## Work instructions
Quote exactly the lines from the start of the entries to the one with "def pvDomChar (c", both ends included.

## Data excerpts
-- pv_equiv track=rewrite | github.com/hildenost/advent-of-code | 2015/20/infinite.py | finite_fact
-- ===== SOURCE A (Python) =====
-- import math
--
-- def finite_fact(number):
--   if number == 0:
--     return 0
--   roof = math.floor(math.sqrt(number)) + 1
--   factors = set()
--   for n in range(1, roof):
--     if number % n == 0:
--       factors.update({n, number // n})
--
--   factors = {f for f in factors if f*50 >= number}
--   return sum(factors)*11
-- ===== SOURCE B (Python) =====
-- def finite_fact(number):
--     total = 0
--     for c in range(1, 51):
--         if number % c == 0:
--             total += number // c
--     return total * 11
-- ===== Notes on version B (the rewrite author's own statement) =====
-- stated objective: faster
-- what changed: Replaces the sqrt(n)-bounded divisor-pair enumeration with a set and a filter by a single fixed scan of the 50 possible cofactors c=1..50, adding number//c when c divides number (f*50>=number iff cofactor<=50).
import Mathlib
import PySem

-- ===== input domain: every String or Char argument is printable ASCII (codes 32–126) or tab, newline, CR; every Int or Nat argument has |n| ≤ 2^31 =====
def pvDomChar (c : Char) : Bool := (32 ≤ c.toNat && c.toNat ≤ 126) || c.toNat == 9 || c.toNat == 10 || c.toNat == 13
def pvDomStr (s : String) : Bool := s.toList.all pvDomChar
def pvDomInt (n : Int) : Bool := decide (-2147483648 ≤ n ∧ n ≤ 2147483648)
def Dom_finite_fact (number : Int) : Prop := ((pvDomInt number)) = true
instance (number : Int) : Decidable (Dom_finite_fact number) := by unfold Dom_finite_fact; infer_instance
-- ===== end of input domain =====

-- B replaces A's sqrt-bounded divisor-pair enumeration by a fixed scan of the 50 possible cofactors (faster).

-- ===== PORT A =====
-- math.floor(math.sqrt(number)) is ported as Nat.sqrt: exact for 0 ≤ number ≤ 2^31
-- (double sqrt is correctly rounded and the gap to the next square exceeds half an ulp there).
def finite_fact (number : Int) : Int :=
  if number = 0 then 0
  else
    let roof : Int := (Nat.sqrt number.toNat : Int) + 1
    let factors : PySem.Set Int :=
      (PySem.List.pyRange 1 roof 1).foldl
        (fun s n =>
          if PySem.Int.mod number n = 0 then
            PySem.Set.update s [n, PySem.Int.floordiv number n]
          else s)
        PySem.Set.empty
    let factors2 : PySem.Set Int :=
      PySem.Set.ofList (factors.filter (fun f => decide (f * 50 ≥ number)))
    factors2.sum * 11

-- ===== PORT B =====
def finite_fact_alt (number : Int) : Int :=
  let total : Int :=
    (PySem.List.pyRange 1 51 1).foldl
      (fun acc c =>
        if PySem.Int.mod number c = 0 then acc + PySem.Int.floordiv number c else acc)
      0
  total * 11

-- ===== PRECONDITION & SPEC =====
-- Pre_ excludes exactly number < 0, where A raises ValueError in math.sqrt.
def Pre_finite_fact (number : Int) : Prop := 0 ≤ number
instance (number : Int) : Decidable (Pre_finite_fact number) := by unfold Pre_finite_fact; infer_instance
def pvWitness_finite_fact : Int := (12)
def Spec_finite_fact (number : Int) (out : Int) : Prop := out = finite_fact_alt number
instance (number : Int) (out : Int) : Decidable (Spec_finite_fact number out) := by unfold Spec_finite_fact; infer_instance

-- ===== CLAIM (what is proved, stated in full; the proofs are below) =====
def Claim_equal_finite_fact : Prop := ∀ (number : Int), Dom_finite_fact number → Pre_finite_fact number → Spec_finite_fact number (finite_fact number)

-- ===== LEMMAS AND PROOFS =====

-- membership in A's divisor-collecting loop
lemma pv_fold_mem (number : Int) (L : List Int) (s : PySem.Set Int) (x : Int) :
    x ∈ L.foldl (fun s n => if PySem.Int.mod number n = 0 then
        PySem.Set.update s [n, PySem.Int.floordiv number n] else s) s ↔
      x ∈ s ∨ ∃ d ∈ L, PySem.Int.mod number d = 0 ∧ (x = d ∨ x = PySem.Int.floordiv number d) := by
  induction L generalizing s with
  | nil => simp
  | cons d L ih =>
    simp only [List.foldl_cons]
    by_cases hd : PySem.Int.mod number d = 0
    · rw [if_pos hd, ih]
      simp only [PySem.Set.mem_update, List.mem_cons, List.not_mem_nil, or_false]
      constructor
      · rintro ((hs | hx | hx) | ⟨e, he, hm, hx⟩)
        · exact Or.inl hs
        · exact Or.inr ⟨d, Or.inl rfl, hd, Or.inl hx⟩
        · exact Or.inr ⟨d, Or.inl rfl, hd, Or.inr hx⟩
        · exact Or.inr ⟨e, Or.inr he, hm, hx⟩
      · rintro (hs | ⟨e, he, hm, hx⟩)
        · exact Or.inl (Or.inl hs)
        · rcases he with rfl | he
          · exact Or.inl (Or.inr hx)
          · exact Or.inr ⟨e, he, hm, hx⟩
    · rw [if_neg hd, ih]
      constructor
      · rintro (hs | ⟨e, he, hm, hx⟩)
        · exact Or.inl hs
        · exact Or.inr ⟨e, List.mem_cons_of_mem _ he, hm, hx⟩
      · rintro (hs | ⟨e, he, hm, hx⟩)
        · exact Or.inl hs
        · rcases List.mem_cons.1 he with rfl | he
          · exact absurd hm hd
          · exact Or.inr ⟨e, he, hm, hx⟩

lemma pv_fold_nodup (number : Int) (L : List Int) (s : PySem.Set Int) (h : s.Nodup) :
    (L.foldl (fun s n => if PySem.Int.mod number n = 0 then
        PySem.Set.update s [n, PySem.Int.floordiv number n] else s) s).Nodup := by
  induction L generalizing s with
  | nil => exact h
  | cons d L ih =>
    simp only [List.foldl_cons]
    by_cases hd : PySem.Int.mod number d = 0
    · rw [if_pos hd]; exact ih _ (PySem.Set.nodup_update _ _ h)
    · rw [if_neg hd]; exact ih _ h

-- the integer square-root bracket, cast to Int
lemma pv_sq_lt (number : Int) (hpos : 0 < number) :
    number < ((Nat.sqrt number.toNat : Int) + 1) * ((Nat.sqrt number.toNat : Int) + 1) := by
  have h := Nat.lt_succ_sqrt number.toNat
  zify at h
  rwa [Int.toNat_of_nonneg (le_of_lt hpos)] at h

-- A's set collects exactly the positive divisors of number
lemma pv_divisor_char (number x : Int) (hpos : 0 < number) :
    (∃ d, (1 ≤ d ∧ d < (Nat.sqrt number.toNat : Int) + 1) ∧ PySem.Int.mod number d = 0 ∧
        (x = d ∨ x = PySem.Int.floordiv number d)) ↔ x ∣ number ∧ 1 ≤ x := by
  constructor
  · rintro ⟨d, ⟨hd1, hd2⟩, hm, hx⟩
    have hdvd : d ∣ number := (PySem.Int.mod_eq_zero_iff_dvd number d).1 hm
    obtain ⟨k, hk⟩ := hdvd
    have hd0 : (0 : Int) < d := by omega
    have hfd : PySem.Int.floordiv number d = k := by
      rw [PySem.Int.floordiv_eq_ediv_of_pos hd0, hk, Int.mul_ediv_cancel_left _ (by omega)]
    have hk1 : 1 ≤ k := by nlinarith
    rcases hx with rfl | rfl
    · exact ⟨⟨k, hk⟩, hd1⟩
    · rw [hfd]; exact ⟨⟨d, by rw [hk]; ring⟩, hk1⟩
  · rintro ⟨⟨k, hk⟩, hx1⟩
    have hx0 : (0 : Int) < x := by omega
    have hk1 : 1 ≤ k := by nlinarith
    have hsq := pv_sq_lt number hpos
    rcases le_or_gt x (Nat.sqrt number.toNat : Int) with hle | hgt
    · exact ⟨x, ⟨hx1, by omega⟩, (PySem.Int.mod_eq_zero_iff_dvd number x).2 ⟨k, hk⟩, Or.inl rfl⟩
    · have hkle : k ≤ (Nat.sqrt number.toNat : Int) := by nlinarith
      refine ⟨k, ⟨hk1, by omega⟩, (PySem.Int.mod_eq_zero_iff_dvd number k).2 ⟨x, by rw [hk]; ring⟩, Or.inr ?_⟩
      rw [PySem.Int.floordiv_eq_ediv_of_pos (by omega), hk, mul_comm, Int.mul_ediv_cancel_left _ (by omega)]

-- main equality for positive number
lemma pv_main (number : Int) (hpos : 0 < number) :
    finite_fact number = finite_fact_alt number := by
  -- B's side: fold = sum over dividing cofactors in 1..50
  have hB : finite_fact_alt number =
      (((PySem.List.pyRange 1 51 1).filter (fun c => decide (PySem.Int.mod number c = 0))).map
        (fun c => PySem.Int.floordiv number c)).sum * 11 := by
    simp only [finite_fact_alt]
    rw [PySem.List.foldl_ite_eq_foldl_filter (p := fun c => PySem.Int.mod number c = 0)
      (f := fun acc c => acc + PySem.Int.floordiv number c)]
    rw [PySem.List.foldl_add (g := fun c => PySem.Int.floordiv number c)]
    ring_nf
  -- A's side
  have hne : ¬ number = 0 := by omega
  set F : PySem.Set Int :=
    (PySem.List.pyRange 1 ((Nat.sqrt number.toNat : Int) + 1) 1).foldl
      (fun s n =>
        if PySem.Int.mod number n = 0 then
          PySem.Set.update s [n, PySem.Int.floordiv number n]
        else s)
      PySem.Set.empty with hF
  have hFnodup : F.Nodup := pv_fold_nodup number _ _ (by exact List.nodup_nil)
  have hFmem : ∀ x : Int, x ∈ F ↔ x ∣ number ∧ 1 ≤ x := by
    intro x
    rw [hF, pv_fold_mem]
    simp only [PySem.Set.empty, List.not_mem_nil, false_or, PySem.List.mem_pyRange_one]
    exact pv_divisor_char number x hpos
  have hA : finite_fact number =
      (F.filter (fun f => decide (f * 50 ≥ number))).sum * 11 := by
    simp only [finite_fact, if_neg hne]
    rw [← hF, PySem.Set.ofList_eq_self_of_nodup _ (List.Nodup.filter _ hFnodup)]
  -- the two filtered lists are permutations of each other
  have hperm : (F.filter (fun f => decide (f * 50 ≥ number))).Perm
      (((PySem.List.pyRange 1 51 1).filter (fun c => decide (PySem.Int.mod number c = 0))).map
        (fun c => PySem.Int.floordiv number c)) := by
    apply (List.perm_ext_iff_of_nodup (List.Nodup.filter _ hFnodup) ?_).2
    · intro x
      rw [List.mem_filter, hFmem]
      simp only [decide_eq_true_eq, List.mem_map, List.mem_filter, PySem.List.mem_pyRange_one]
      constructor
      · rintro ⟨⟨⟨k, hk⟩, hx1⟩, h50⟩
        have hx0 : (0 : Int) < x := by omega
        have hk1 : 1 ≤ k := by nlinarith
        have hk50 : k ≤ 50 := by nlinarith
        refine ⟨k, ⟨⟨hk1, by omega⟩, ?_⟩, ?_⟩
        · exact (PySem.Int.mod_eq_zero_iff_dvd number k).2 ⟨x, by rw [hk]; ring⟩
        · rw [PySem.Int.floordiv_eq_ediv_of_pos (by omega), hk, mul_comm, Int.mul_ediv_cancel_left _ (by omega)]
      · rintro ⟨c, ⟨⟨hc1, hc51⟩, hcd⟩, rfl⟩
        have hcdvd : c ∣ number := (PySem.Int.mod_eq_zero_iff_dvd number c).1 hcd
        obtain ⟨k, hk⟩ := hcdvd
        have hk1 : 1 ≤ k := by nlinarith
        have hfd : PySem.Int.floordiv number c = k := by
          rw [PySem.Int.floordiv_eq_ediv_of_pos (by omega), hk, Int.mul_ediv_cancel_left _ (by omega)]
        rw [hfd]
        exact ⟨⟨⟨c, by rw [hk]; ring⟩, hk1⟩, by nlinarith⟩
    · apply List.Nodup.map_on
      · intro c hc c' hc' heq
        rw [List.mem_filter] at hc hc'
        have h1 := PySem.List.mem_pyRange_one.1 hc.1
        have h1' := PySem.List.mem_pyRange_one.1 hc'.1
        obtain ⟨k, hk⟩ := (PySem.Int.mod_eq_zero_iff_dvd number c).1 (of_decide_eq_true hc.2)
        obtain ⟨k', hk'⟩ := (PySem.Int.mod_eq_zero_iff_dvd number c').1 (of_decide_eq_true hc'.2)
        have hfd : PySem.Int.floordiv number c = k := by
          rw [PySem.Int.floordiv_eq_ediv_of_pos (by omega), hk, Int.mul_ediv_cancel_left _ (by omega)]
        have hfd' : PySem.Int.floordiv number c' = k' := by
          rw [PySem.Int.floordiv_eq_ediv_of_pos (by omega), hk', Int.mul_ediv_cancel_left _ (by omega)]
        rw [hfd, hfd'] at heq
        subst heq
        have hk1 : 1 ≤ k := by nlinarith
        nlinarith [hk, hk']
      · exact List.Nodup.filter _ (by decide)
  rw [hA, hB, hperm.sum_eq]

-- ===== VERDICT (by name: the statement is the Claim_ definition above) =====
theorem finite_fact_spec : Claim_equal_finite_fact := by
  intro number _ hpre
  unfold Spec_finite_fact
  rcases eq_or_lt_of_le hpre with hz | hpos
  · rw [← hz]; decide
  · exact pv_main number hpos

## Answer for the task
-- pv_equiv track=rewrite | github.com/hildenost/advent-of-code | 2015/20/infinite.py | finite_fact
-- ===== SOURCE A (Python) =====
-- import math
--
-- def finite_fact(number):
--   if number == 0:
--     return 0
--   roof = math.floor(math.sqrt(number)) + 1
--   factors = set()
--   for n in range(1, roof):
--     if number % n == 0:
--       factors.update({n, number // n})
--
--   factors = {f for f in factors if f*50 >= number}
--   return sum(factors)*11
-- ===== SOURCE B (Python) =====
-- def finite_fact(number):
--     total = 0
--     for c in range(1, 51):
--         if number % c == 0:
--             total += number // c
--     return total * 11
-- ===== Notes on version B (the rewrite author's own statement) =====
-- stated objective: faster
-- what changed: Replaces the sqrt(n)-bounded divisor-pair enumeration with a set and a filter by a single fixed scan of the 50 possible cofactors c=1..50, adding number//c when c divides number (f*50>=number iff cofactor<=50).
import Mathlib
import PySem

-- ===== input domain: every String or Char argument is printable ASCII (codes 32–126) or tab, newline, CR; every Int or Nat argument has |n| ≤ 2^31 =====
def pvDomChar (c : Char) : Bool := (32 ≤ c.toNat && c.toNat ≤ 126) || c.toNat == 9 || c.toNat == 10 || c.toNat == 13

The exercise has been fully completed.